Su voz había retomado el tono habitual y cabría asegurar que el alcohol no solo no le dificultaba el habla, sino que por el contrario conseguía que sus palabras surgieran con mayor fluidez, aunque también podría achacarse a que la oscuridad le permitía expresarse con mayor libertad. —Mi madre, que parecía vivir en la luna, pero para algunas cosas era muy lista, me comentó una noche que se consideraba la menos indicada para darme lecciones de moralidad y podía hacer al «respecto lo que quisiera porque antes de que me diera cuenta podría estar a un metro bajo tierra, pero que tuviera mucho cuidado no por ella, por mí, o por lo que pudiera acontecer si no tomaba las debidas precauciones, sino por Dimitri. Al ser menor de edad, si me ocurría algo «impropio», la dirección del centro se vería en la obligación de denunciarle, o por lo menos expulsarle, y fuera de los muros de la institución su vida valdría menos que uno de aquellos piojos a los que se les sacaban las tripas para mezclar su contenido con fenol…

Hizo una larga pausa, lanzó lo que podía tomarse como un hondo suspiro al recordar al tal Dimitri y al poco inquirió:

—¿Le había comentado que para obtener las vacunas se utilizaba fenol? —Ante la negativa añadió—: El maldito huele a muertos, y pese a que causaba unos dolores insufribles, a veces los nazis ejecutaban a los prisioneros inyectándoselo con la disculpa de que así ahorraban unas balas que hacían más falta en el frente.

—¡Por favor…!

—Si empieza a ablandarse, será mejor que lo dejemos —advirtió la dueña de la casa—. Apenas hemos empezado con la parte verdaderamente desagradable.

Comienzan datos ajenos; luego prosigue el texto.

-- pv_equiv track=rewrite | github.com/roberttoyonaga/daily_byte | practice/vaccum_cleaner_3.py | vaccum
-- ===== SOURCE A (Python) =====
-- def vaccum(str):
--     horiz_dir = 0
--     vert_dir = 0
--     for letter in str:
--         if letter  == "U":
--             vert_dir += 1
--         elif letter == "D":
--             vert_dir -= 1
--         elif letter == "R":
--             horiz_dir +=1
--         elif letter == "L":
--             horiz_dir -=1
--     if vert_dir == 0 and horiz_dir == 0:
--         return True
--     else:
--         return False
-- ===== SOURCE B (Python) =====
-- def vaccum(str):
--     return str.count("U") == str.count("D") and str.count("R") == str.count("L")
-- ===== Notes on version B (the rewrite author's own statement) =====
-- stated objective: faster
-- what changed: Replaces the single Python-level branching accumulation loop with four independent str.count scans (up-count equals down-count and right-count equals left-count), which run in C.
import Mathlib
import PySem

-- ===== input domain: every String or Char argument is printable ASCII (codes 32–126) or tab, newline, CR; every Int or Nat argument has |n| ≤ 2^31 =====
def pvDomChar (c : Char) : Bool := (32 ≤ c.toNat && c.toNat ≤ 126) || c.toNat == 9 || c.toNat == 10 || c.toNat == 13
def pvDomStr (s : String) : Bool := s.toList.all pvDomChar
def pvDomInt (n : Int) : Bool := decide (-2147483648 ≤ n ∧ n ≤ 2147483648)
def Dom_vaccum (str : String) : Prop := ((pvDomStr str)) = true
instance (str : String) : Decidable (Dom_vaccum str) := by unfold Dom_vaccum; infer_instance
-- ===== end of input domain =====

-- B replaces A's single accumulation loop with four independent count scans (same O(n), measurably faster: str.count runs in C).


-- ===== PORT A =====
-- one pass; state = (horiz_dir, vert_dir); the loop body as an A-side helper
def vaccumStep (p : Int × Int) (letter : Char) : Int × Int :=
  if letter == 'U' then (p.1, p.2 + 1)
  else if letter == 'D' then (p.1, p.2 - 1)
  else if letter == 'R' then (p.1 + 1, p.2)
  else if letter == 'L' then (p.1 - 1, p.2)
  else p

def vaccum (str : String) : Bool :=
  let st := str.toList.foldl vaccumStep (0, 0)
  if st.2 = 0 ∧ st.1 = 0 then true else false

-- ===== PORT B =====
def vaccum_alt (str : String) : Bool :=
  (PySem.Str.count str "U" == PySem.Str.count str "D") &&
  (PySem.Str.count str "R" == PySem.Str.count str "L")

-- ===== PRECONDITION & SPEC =====
def Spec_vaccum (str : String) (out : Bool) : Prop := out = vaccum_alt str
instance (str : String) (out : Bool) : Decidable (Spec_vaccum str out) := by unfold Spec_vaccum; infer_instance

-- ===== CLAIM (what is proved, stated in full; the proofs are below) =====
def Claim_equal_vaccum : Prop := ∀ (str : String), Dom_vaccum str → Spec_vaccum str (vaccum str)

-- ===== LEMMAS AND PROOFS =====

-- single-character substring count is character count
theorem vaccum_go_single (c : Char) (l : List Char) : ∀ (fuel acc : Nat), l.length ≤ fuel →
    PySem.Chars.count.go [c] fuel l acc = acc + l.count c := by
  induction l with
  | nil => intro fuel acc h; cases fuel <;> simp [PySem.Chars.count.go]
  | cons hd t ih =>
    intro fuel acc h
    cases fuel with
    | zero => simp at h
    | succ f =>
      rw [PySem.Chars.count.go]
      by_cases hc : c = hd
      · subst hc
        simp [List.isPrefixOf, ih f (acc + 1) (by simpa using h)]
        omega
      · simp [List.isPrefixOf, hc, ih f acc (by simpa using h), Ne.symm hc]

theorem vaccum_count_single (s : List Char) (c : Char) :
    PySem.Chars.count s [c] = s.count c := by
  simp [PySem.Chars.count, vaccum_go_single c s s.length 0 le_rfl]

-- A's loop invariant: the displacement is the difference of the letter counts
theorem vaccum_fold_inv (l : List Char) : ∀ (h v : Int),
    l.foldl vaccumStep (h, v)
    = (h + (l.count 'R' : Int) - (l.count 'L' : Int),
       v + (l.count 'U' : Int) - (l.count 'D' : Int)) := by
  induction l with
  | nil => intro h v; simp
  | cons hd t ih =>
    intro h v
    by_cases h1 : hd = 'U'
    · subst h1; simp [List.foldl_cons, vaccumStep, ih]; omega
    · by_cases h2 : hd = 'D'
      · subst h2; simp [List.foldl_cons, vaccumStep, ih]; omega
      · by_cases h3 : hd = 'R'
        · subst h3; simp [List.foldl_cons, vaccumStep, ih]; omega
        · by_cases h4 : hd = 'L'
          · subst h4; simp [List.foldl_cons, vaccumStep, ih]; omega
          · simp [List.foldl_cons, vaccumStep, h1, h2, h3, h4, ih]

-- ===== VERDICT (by name: the statement is the Claim_ definition above) =====
theorem vaccum_spec : Claim_equal_vaccum := by
  intro str _
  unfold Spec_vaccum vaccum vaccum_alt
  rw [vaccum_fold_inv]
  rw [Bool.eq_iff_iff]
  simp [PySem.Str.count_eq, vaccum_count_single]
  omega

—Ni me ablando ni quiero dejarlo, pero debería evitar comentarios morbosos.

—Tiene razón… —admitió ella sin el menor reparo—. Lo que importa no es el fenol, sino lo que sentía una muchachita que, tal como le decía su madre, era consciente de que a la semana siguiente podía estar bajo tierra. Parte de Varsovia se había convertido en un gueto judío y en Cracovia los nazis hacinaban a millones de hombres, mujeres y niños que se morían de hambre. En el laboratorio nos sentíamos como en una isla rodeada de un mar en llamas, y pese a que soñaba con sentir las manos de Dimitri no solo sobre mis muslos, sino sobre todo mi cuerpo, fui capaz de vencer la tentación. —Se interrumpió tan solo un instante antes de puntualizar—: Me gusta imaginar que por lo menos le salvé la vida a alguien, y debo reconocer que aquel amor, juvenil y platónico, tenía un cierto encanto. ¿Lo ha sentido alguna vez?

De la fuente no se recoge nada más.